In amphibians, understanding the assembly and dynamics of the skin-associated microbiome has implications for management of Batrachochytrium dendrobatidis (Bd), a fungal pathogen that infects the skin of amphibians and causes the potentially lethal disease chytridiomycosis. Bd has been implicated in amphibian declines worldwide (Berger et al., 1998; Lips et al., 2006; Briggs et al., 2010; Crawford et al., 2010; Kilpatrick et al., 2010; Vredenburg et al., 2010), and currently there are no practical methods to control the disease in wild populations. Recent research has raised the possibility that symbiotic bacteria present on amphibian skin might affect resistance to chytridiomycosis. Differences in the skin microflora of wild amphibians coincide with differences in apparent disease resistance (Woodhams et al., 2007, 2014; Rebollar et al., 2016; Jani et al., 2017). Probiotic treatments have been effective in some cases (Harris et al., 2009; Muletz et al., 2012; Kueneman et al., 2016), but not others (Becker et al., 2011, 2015; Woodhams et al., 2012; Kueneman et al., 2016). This variation in the efficacy of probiotic treatments is probably the product of multiple factors, a full discussion of which is beyond the scope of this article, but drivers of microbial community assembly are likely important. For example, factors shaping microbial communities may affect probiotics by determining the abundance of symbiotic microbes that suppress or facilitate the growth of the probiotic or alter its behavior. In addition, because probiotics are themselves microbes, their ability to colonize and persist is likely to be affected by the drivers shaping microbial community structure, stability and resilience. Better understanding of the factors controlling the amphibian skin microbiome, in both the presence and absence of Bd, are critical to refining microbially based approaches to mitigate the spread and impact of Bd.

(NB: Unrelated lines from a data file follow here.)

-- ===== CLAIM (what is proved, stated in full; the proofs are below) =====
def Claim_equal_strip_swift_comments_and_strings_py : Prop := ∀ (text : String), Dom_strip_swift_comments_and_strings_py text → Pre_strip_swift_comments_and_strings_py text → Spec_strip_swift_comments_and_strings_py text (strip_swift_comments_and_strings_py text)

-- ===== LEMMAS AND PROOFS =====

-- characterization lemmas for goA on each shape
theorem goA_nil : goA [] = [] := by rw [goA.eq_def]
theorem goA_slash_nil : goA ['/'] = ['/'] := by rw [goA.eq_def]; simp [goA_nil]
theorem goA_slash_slash (r : List Char) : goA ('/' :: '/' :: r) = ' ' :: goA (dropLine r) := by
  rw [goA.eq_def]; simp
theorem goA_slash_star (r : List Char) : goA ('/' :: '*' :: r) = ' ' :: goA (dropBlock r) := by
  rw [goA.eq_def]; simp
theorem goA_slash_other {d : Char} (h1 : ¬ d = '/') (h2 : ¬ d = '*') (r : List Char) :
    goA ('/' :: d :: r) = '/' :: goA (d :: r) := by
  rw [goA.eq_def]; simp [h1, h2]
theorem goA_q_nil : goA ['"'] = [' '] := by rw [goA.eq_def]; simp [dropStr, goA_nil]
theorem goA_qq_nil : goA ['"', '"'] = [' '] := by rw [goA.eq_def]; simp [goA_nil]
theorem goA_qqq (r : List Char) : goA ('"' :: '"' :: '"' :: r) = ' ' :: goA (dropTriple r.tail) := by
  rw [goA.eq_def]; simp
theorem goA_qq_other {e : Char} (h : ¬ e = '"') (r : List Char) :
    goA ('"' :: '"' :: e :: r) = ' ' :: goA (e :: r) := by
  rw [goA.eq_def]; simp [h]
theorem goA_q_other {d : Char} (h : ¬ d = '"') (r : List Char) :
    goA ('"' :: d :: r) = ' ' :: goA (dropStr '"' (d :: r)) := by
  rw [goA.eq_def]; simp [h]
theorem goA_sq (r : List Char) : goA ('\'' :: r) = ' ' :: goA (dropStr '\'' r) := by
  rw [goA.eq_def]; simp
theorem goA_other {c : Char} (h1 : ¬ c = '/') (h2 : ¬ c = '"') (h3 : ¬ c = '\'') (r : List Char) :
    goA (c :: r) = c :: goA r := by
  rw [goA.eq_def]; simp [h1, h2, h3]

-- the skip helpers return suffixes of their input
theorem dropLine_suffix : ∀ l : List Char, dropLine l <:+ l := by
  intro l; induction l with
  | nil => simp [dropLine]
  | cons c r ih =>
    simp only [dropLine]
    split
    · exact List.suffix_refl _
    · exact ih.trans (List.suffix_cons c r)

theorem dropBlock_suffix : ∀ l : List Char, dropBlock l <:+ l := by
  intro l
  induction l using dropBlock.induct with
  | case1 => simp [dropBlock]
  | case2 => simp [dropBlock]
  | case3 c d r h => rw [dropBlock, if_pos h]; exact (List.suffix_cons d r).trans (List.suffix_cons c _)
  | case4 c d r h ih => rw [dropBlock, if_neg h]; exact ih.trans (List.suffix_cons c _)
-- pv_equiv track=rewrite | github.com/craighillelson/snow_reporting | filter_incidents_not_created_by_humans.py | filtered_dct
-- ===== SOURCE A (Python) =====
-- def filtered_dct(a, b):
--     """ return an enumerated dictionary containing filtered incidents """
--     finalized_dct = {}
--
--     for num, (incident_num, short_description) in \
--               enumerate(a.items(), 1):
--         check = any(item in short_description for item in b)
--         if check is True:
--             pass
--         else:
--             finalized_dct[incident_num] = short_description
--
--     return finalized_dct
-- ===== SOURCE B (Python) =====
-- def filtered_dct(a, b):
--     """ return an enumerated dictionary containing filtered incidents """
--     pats = tuple(b)
--     return {incident_num: short_description
--             for incident_num, short_description in a.items()
--             if not _mentions_any(short_description, pats)}
--
--
-- def _mentions_any(text, pats):
--     """single left-to-right scan of text: at each offset test every pattern as a prefix"""
--     for p in pats:
--         if p == "":
--             return True
--     for i in range(len(text)):
--         if text.startswith(pats, i):
--             return True
--     return False
-- ===== Notes on version B (the rewrite author's own statement) =====
-- stated objective: alternative
-- what changed: replaces per-pattern substring searches (any(item in desc)) by a single left-to-right offset scan of each description testing every pattern as a prefix at each position, and builds the result with a dict comprehension instead of an enumerate loop
import Mathlib
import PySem

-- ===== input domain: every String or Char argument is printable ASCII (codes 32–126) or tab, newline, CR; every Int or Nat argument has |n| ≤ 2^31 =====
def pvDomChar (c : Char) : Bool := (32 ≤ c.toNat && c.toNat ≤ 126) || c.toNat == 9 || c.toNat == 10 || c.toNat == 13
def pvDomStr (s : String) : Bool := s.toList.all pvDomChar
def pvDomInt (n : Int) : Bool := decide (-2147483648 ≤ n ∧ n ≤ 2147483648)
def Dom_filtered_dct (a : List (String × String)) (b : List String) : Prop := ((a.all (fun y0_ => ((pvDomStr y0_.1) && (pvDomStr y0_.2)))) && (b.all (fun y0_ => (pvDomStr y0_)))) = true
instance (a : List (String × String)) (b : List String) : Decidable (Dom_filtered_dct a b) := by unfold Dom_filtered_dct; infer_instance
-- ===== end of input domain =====

-- B replaces the per-pattern substring searches by a single offset scan of each
-- description testing every pattern as a prefix at each position (alternative, same cost).


-- ===== PORT A =====
def filtered_dct (a : List (String × String)) (b : List String) : List (String × String) :=
  ((PySem.List.enumerate a 1).foldl
    (fun finalized_dct p =>
      let check := b.any (fun item => PySem.Str.isIn item p.2.2)
      if check = true then finalized_dct
      else finalized_dct.insert p.2.1 p.2.2)
    PySem.Dict.empty).items

-- ===== PORT B =====
def pvMentionsAny (text : String) (patterns : List String) : Bool :=
  if patterns.any (fun p => p == "") then true
  else (List.range text.toList.length).any
    (fun i => patterns.any (fun p => PySem.Chars.startswith (text.toList.drop i) p.toList))

def filtered_dct_alt (a : List (String × String)) (b : List String) : List (String × String) :=
  (PySem.Dict.ofList (a.filter (fun kv => !(pvMentionsAny kv.2 b)))).items

-- ===== PRECONDITION & SPEC =====
def Spec_filtered_dct (a : List (String × String)) (b : List String) (out : List (String × String)) : Prop := out = filtered_dct_alt a b
instance (a : List (String × String)) (b : List String) (out : List (String × String)) : Decidable (Spec_filtered_dct a b out) := by unfold Spec_filtered_dct; infer_instance

-- ===== CLAIM (what is proved, stated in full; the proofs are below) =====
def Claim_equal_filtered_dct : Prop := ∀ (a : List (String × String)) (b : List String), Dom_filtered_dct a b → Spec_filtered_dct a b (filtered_dct a b)

-- ===== LEMMAS AND PROOFS =====

lemma pv_toList_nil_iff (p : String) : p.toList = [] ↔ p = "" :=
  String.toList_eq_nil_iff

-- B's scan finds a pattern iff some pattern is a substring (Python's `in`).
lemma pv_pred_eq (s : String) (pats : List String) :
    pvMentionsAny s pats = pats.any (fun p => PySem.Str.isIn p s) := by
  unfold pvMentionsAny
  by_cases hemp : pats.any (fun p => p == "") = true
  · rw [if_pos hemp]
    symm
    rw [List.any_eq_true] at hemp ⊢
    obtain ⟨p, hp, hpe⟩ := hemp
    have hpe' : p = "" := by simpa using hpe
    subst hpe'
    exact ⟨"", hp, by simp [PySem.Chars.isIn_nil]⟩
  · rw [if_neg hemp]
    apply Bool.eq_iff_iff.mpr
    simp only [List.any_eq_true, List.mem_range]
    constructor
    · rintro ⟨i, hi, p, hp, hsw⟩
      refine ⟨p, hp, ?_⟩
      rw [PySem.Str.isIn_eq, ← PySem.Chars.exists_prefix_drop_iff_isIn]
      exact ⟨i, (PySem.Chars.startswith_iff _ _).mp hsw⟩
    · rintro ⟨p, hp, hin⟩
      rw [PySem.Str.isIn_eq, ← PySem.Chars.exists_prefix_drop_iff_isIn] at hin
      obtain ⟨j, hpre⟩ := hin
      have hpne : p.toList ≠ [] := by
        intro h0
        exact hemp (List.any_eq_true.mpr ⟨p, hp, by simp [(pv_toList_nil_iff p).mp h0]⟩)
      have hj : j < s.toList.length := by
        by_contra hge
        rw [not_lt] at hge
        rw [List.drop_eq_nil_of_le hge] at hpre
        exact hpne (List.prefix_nil.mp hpre)
      exact ⟨j, hj, p, hp, (PySem.Chars.startswith_iff _ _).mpr hpre⟩

-- iterating enumerate(a, 1) while ignoring the counter is iterating a
lemma pv_foldA (l : List (String × String)) (n : Int) (b : List String)
    (d : PySem.Dict String String) :
    (PySem.List.enumerate l n).foldl
      (fun finalized_dct p =>
        let check := b.any (fun item => PySem.Str.isIn item p.2.2)
        if check = true then finalized_dct
        else finalized_dct.insert p.2.1 p.2.2) d
    = l.foldl
      (fun finalized_dct kv =>
        if (b.any (fun item => PySem.Str.isIn item kv.2)) = true then finalized_dct
        else finalized_dct.insert kv.1 kv.2) d := by
  induction l generalizing n d with
  | nil => rfl
  | cons x xs ih =>
      rw [PySem.List.enumerate_cons, List.foldl_cons, List.foldl_cons, ih]

-- a conditional-insert loop is the insert loop over the filtered list
lemma pv_foldB (l : List (String × String)) (P : String × String → Bool)
    (d : PySem.Dict String String) :
    l.foldl (fun fin kv => if P kv = true then fin else fin.insert kv.1 kv.2) d
    = (l.filter (fun kv => !P kv)).foldl (fun fin kv => fin.insert kv.1 kv.2) d := by
  induction l generalizing d with
  | nil => rfl
  | cons x xs ih =>
      by_cases h : P x = true <;> simp [h, ih]

-- ===== VERDICT (by name: the statement is the Claim_ definition above) =====
theorem filtered_dct_spec : Claim_equal_filtered_dct := by
  intro a b _
  unfold Spec_filtered_dct filtered_dct filtered_dct_alt
  rw [pv_foldA, pv_foldB]
  have hfilter : a.filter (fun kv => !(b.any (fun item => PySem.Str.isIn item kv.2)))
      = a.filter (fun kv => !(pvMentionsAny kv.2 b)) := by
    apply List.filter_congr
    intro kv _
    rw [pv_pred_eq]
  rw [hfilter]
  rfl
-- pv_equiv track=rewrite | github.com/s4lhadev/sidewalksafety | backend/app/core/llm_enrichment_service.py | _get_decision_maker_level
-- ===== SOURCE A (Python) =====
-- def _get_decision_maker_level(title: str) -> str:
--     """Get the decision-maker level for prioritization."""
--     if not title:
--         return "unknown"
--
--     title_lower = title.lower()
--
--     # Highest priority
--     if any(t in title_lower for t in ["vice president", "vp", "director", "regional", "owner", "principal", "president", "executive", "chief"]):
--         return "high"
--
--     # Medium priority
--     if any(t in title_lower for t in ["property manager", "community manager", "asset manager", "general manager", "operations manager", "portfolio manager"]):
--         return "medium"
--
--     # Lower priority (but still decision-maker)
--     if any(t in title_lower for t in ["leasing manager", "site manager", "area manager"]):
--         return "low"
--
--     return "unknown"
-- ===== SOURCE B (Python) =====
-- _KEYWORD_RANK = {
--     "vice president": 0, "vp": 0, "director": 0, "regional": 0, "owner": 0,
--     "principal": 0, "president": 0, "executive": 0, "chief": 0,
--     "property manager": 1, "community manager": 1, "asset manager": 1,
--     "general manager": 1, "operations manager": 1, "portfolio manager": 1,
--     "leasing manager": 2, "site manager": 2, "area manager": 2,
-- }
--
-- _LEVELS = ("high", "medium", "low", "unknown")
--
--
-- def _get_decision_maker_level(title: str) -> str:
--     """Get the decision-maker level for prioritization."""
--     title_lower = title.lower()
--     best = 3  # sentinel rank: no keyword matched
--     for kw, rank in _KEYWORD_RANK.items():
--         if rank < best and kw in title_lower:
--             best = rank
--     return _LEVELS[best]
-- ===== Notes on version B (the rewrite author's own statement) =====
-- stated objective: alternative
-- what changed: Replaced the empty-title guard plus three ordered any()-scans over separate keyword lists by a single pass over one keyword->rank dict that maintains the minimum matching rank, mapped back to a level at the end.
import Mathlib
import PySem

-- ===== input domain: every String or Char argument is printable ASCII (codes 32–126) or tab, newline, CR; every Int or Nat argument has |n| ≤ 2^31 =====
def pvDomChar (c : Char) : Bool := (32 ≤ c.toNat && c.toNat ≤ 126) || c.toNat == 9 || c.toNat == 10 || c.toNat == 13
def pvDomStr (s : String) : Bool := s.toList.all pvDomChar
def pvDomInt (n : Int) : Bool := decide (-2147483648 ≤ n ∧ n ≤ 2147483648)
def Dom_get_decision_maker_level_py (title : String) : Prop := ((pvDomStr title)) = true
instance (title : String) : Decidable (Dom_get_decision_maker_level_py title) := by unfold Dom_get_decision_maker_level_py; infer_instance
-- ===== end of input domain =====

-- B replaces the empty-title guard and three ordered any()-scans by one min-rank pass
-- over a keyword->rank table (objective: alternative decomposition, same cost).


-- ===== PORT A =====
def get_decision_maker_level_py (title : String) : String :=
  if title == "" then "unknown"
  else
    let title_lower := PySem.Str.lower title
    if ["vice president", "vp", "director", "regional", "owner", "principal",
        "president", "executive", "chief"].any
         (fun t => PySem.Str.isIn t title_lower) then "high"
    else if ["property manager", "community manager", "asset manager",
             "general manager", "operations manager", "portfolio manager"].any
         (fun t => PySem.Str.isIn t title_lower) then "medium"
    else if ["leasing manager", "site manager", "area manager"].any
         (fun t => PySem.Str.isIn t title_lower) then "low"
    else "unknown"

-- ===== PORT B =====
-- module-level dict _KEYWORD_RANK, as an association list in insertion order
def pvKeywordRank : List (String × Nat) :=
  [("vice president", 0), ("vp", 0), ("director", 0), ("regional", 0), ("owner", 0),
   ("principal", 0), ("president", 0), ("executive", 0), ("chief", 0),
   ("property manager", 1), ("community manager", 1), ("asset manager", 1),
   ("general manager", 1), ("operations manager", 1), ("portfolio manager", 1),
   ("leasing manager", 2), ("site manager", 2), ("area manager", 2)]

def pvLevels : List String := ["high", "medium", "low", "unknown"]

-- the loop body of B's for-loop
def pvStep (tl : String) (best : Nat) (p : String × Nat) : Nat :=
  if p.2 < best && PySem.Str.isIn p.1 tl then p.2 else best

def get_decision_maker_level_py_alt (title : String) : String :=
  let title_lower := PySem.Str.lower title
  let best := pvKeywordRank.foldl (pvStep title_lower) 3
  -- _LEVELS[best]: best ≤ 3 always holds, so getD is exact here
  pvLevels.getD best "unknown"

-- ===== PRECONDITION & SPEC =====
def Spec_get_decision_maker_level_py (title : String) (out : String) : Prop := out = get_decision_maker_level_py_alt title
instance (title : String) (out : String) : Decidable (Spec_get_decision_maker_level_py title out) := by unfold Spec_get_decision_maker_level_py; infer_instance

-- ===== CLAIM (what is proved, stated in full; the proofs are below) =====
def Claim_equal_get_decision_maker_level_py : Prop := ∀ (title : String), Dom_get_decision_maker_level_py title → Spec_get_decision_maker_level_py title (get_decision_maker_level_py title)

-- ===== LEMMAS AND PROOFS =====

-- Folding B's step over a block of keywords all carrying the same rank r
theorem pvFold_const (tl : String) (r : Nat) (kws : List String) (b : Nat) :
    (kws.map (fun k => (k, r))).foldl (pvStep tl) b =
      if r < b ∧ kws.any (fun k => PySem.Str.isIn k tl) then r else b := by
  induction kws generalizing b with
  | nil => simp
  | cons k rest ih =>
    simp only [List.map_cons, List.foldl_cons, List.any_cons, pvStep, ih, PySem.Str.isIn_eq]
    by_cases hk : PySem.Chars.isIn k.toList tl.toList = true <;> by_cases hr : r < b <;>
      simp [hk, hr]

-- pvKeywordRank is the three rank blocks in order
theorem pvKeywordRank_blocks :
    pvKeywordRank =
      (["vice president", "vp", "director", "regional", "owner", "principal",
        "president", "executive", "chief"].map (fun k => (k, 0))) ++
      (["property manager", "community manager", "asset manager",
        "general manager", "operations manager", "portfolio manager"].map (fun k => (k, 1))) ++
      (["leasing manager", "site manager", "area manager"].map (fun k => (k, 2))) := by
  rfl

theorem pvAlt_eq (title : String) :
    get_decision_maker_level_py_alt title =
      (let tl := PySem.Str.lower title
       if ["vice president", "vp", "director", "regional", "owner", "principal",
           "president", "executive", "chief"].any (fun t => PySem.Str.isIn t tl) then "high"
       else if ["property manager", "community manager", "asset manager",
                "general manager", "operations manager", "portfolio manager"].any
             (fun t => PySem.Str.isIn t tl) then "medium"
       else if ["leasing manager", "site manager", "area manager"].any
             (fun t => PySem.Str.isIn t tl) then "low"
       else "unknown") := by
  unfold get_decision_maker_level_py_alt
  dsimp only
  rw [pvKeywordRank_blocks, List.foldl_append, List.foldl_append,
      pvFold_const, pvFold_const, pvFold_const]
  cases h0 : (["vice president", "vp", "director", "regional", "owner", "principal",
      "president", "executive", "chief"].any
        (fun t => PySem.Str.isIn t (PySem.Str.lower title))) <;>
    cases h1 : (["property manager", "community manager", "asset manager",
        "general manager", "operations manager", "portfolio manager"].any
          (fun t => PySem.Str.isIn t (PySem.Str.lower title))) <;>
      cases h2 : (["leasing manager", "site manager", "area manager"].any
          (fun t => PySem.Str.isIn t (PySem.Str.lower title))) <;>
        decide

-- ===== VERDICT (by name: the statement is the Claim_ definition above) =====
theorem get_decision_maker_level_py_spec : Claim_equal_get_decision_maker_level_py := by
  intro title _
  show get_decision_maker_level_py title = get_decision_maker_level_py_alt title
  rw [pvAlt_eq]
  unfold get_decision_maker_level_py
  by_cases h : title = ""
  · subst h; decide
  · simp [h]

A few recent studies have begun to examine the factors shaping the amphibian skin microbiome. Microbiomes differ between amphibian species, and this is at least partly host-controlled (McKenzie et al., 2012; Kueneman et al., 2014; Walke et al., 2014). Microbiome differences among populations of a given amphibian species (intraspecific differences) have also been observed (Kueneman et al., 2014; Walke et al., 2014; Belden et al., 2015; Costa et al., 2016; Rebollar et al., 2016; Jani et al., 2017), but the role of host and environment in driving those intraspecific differences is largely unknown. The skin of amphibians selects for a microbiome that is distinct from the environment (Jani and Briggs, 2014; Walke et al., 2014; Jani et al., 2017), but that is also influenced by environmental factors. Salamanders housed in sterile or non-sterile environments develop different microbiomes (Loudon et al., 2013; Knutie et al., 2017). The composition of aquatic environmental bacterial communities predicted the composition of the R. sierrae microbiome (Jani et al., 2017), and transplanting fire salamanders between aquatic habitats shifted their microbiomes (Bletz et al., 2016). We also know that Bd infection alters the microbiome (Jani and Briggs, 2014; Walke et al., 2015). In summary, we know that the microbiome differs among host species and is affected by dramatic changes in the environment (e.g., sterile versus non-sterile environment) or infection by Bd. However, we lack understanding of how microbiome variation that is specifically linked to host or environment subsequently influences resistance to disease.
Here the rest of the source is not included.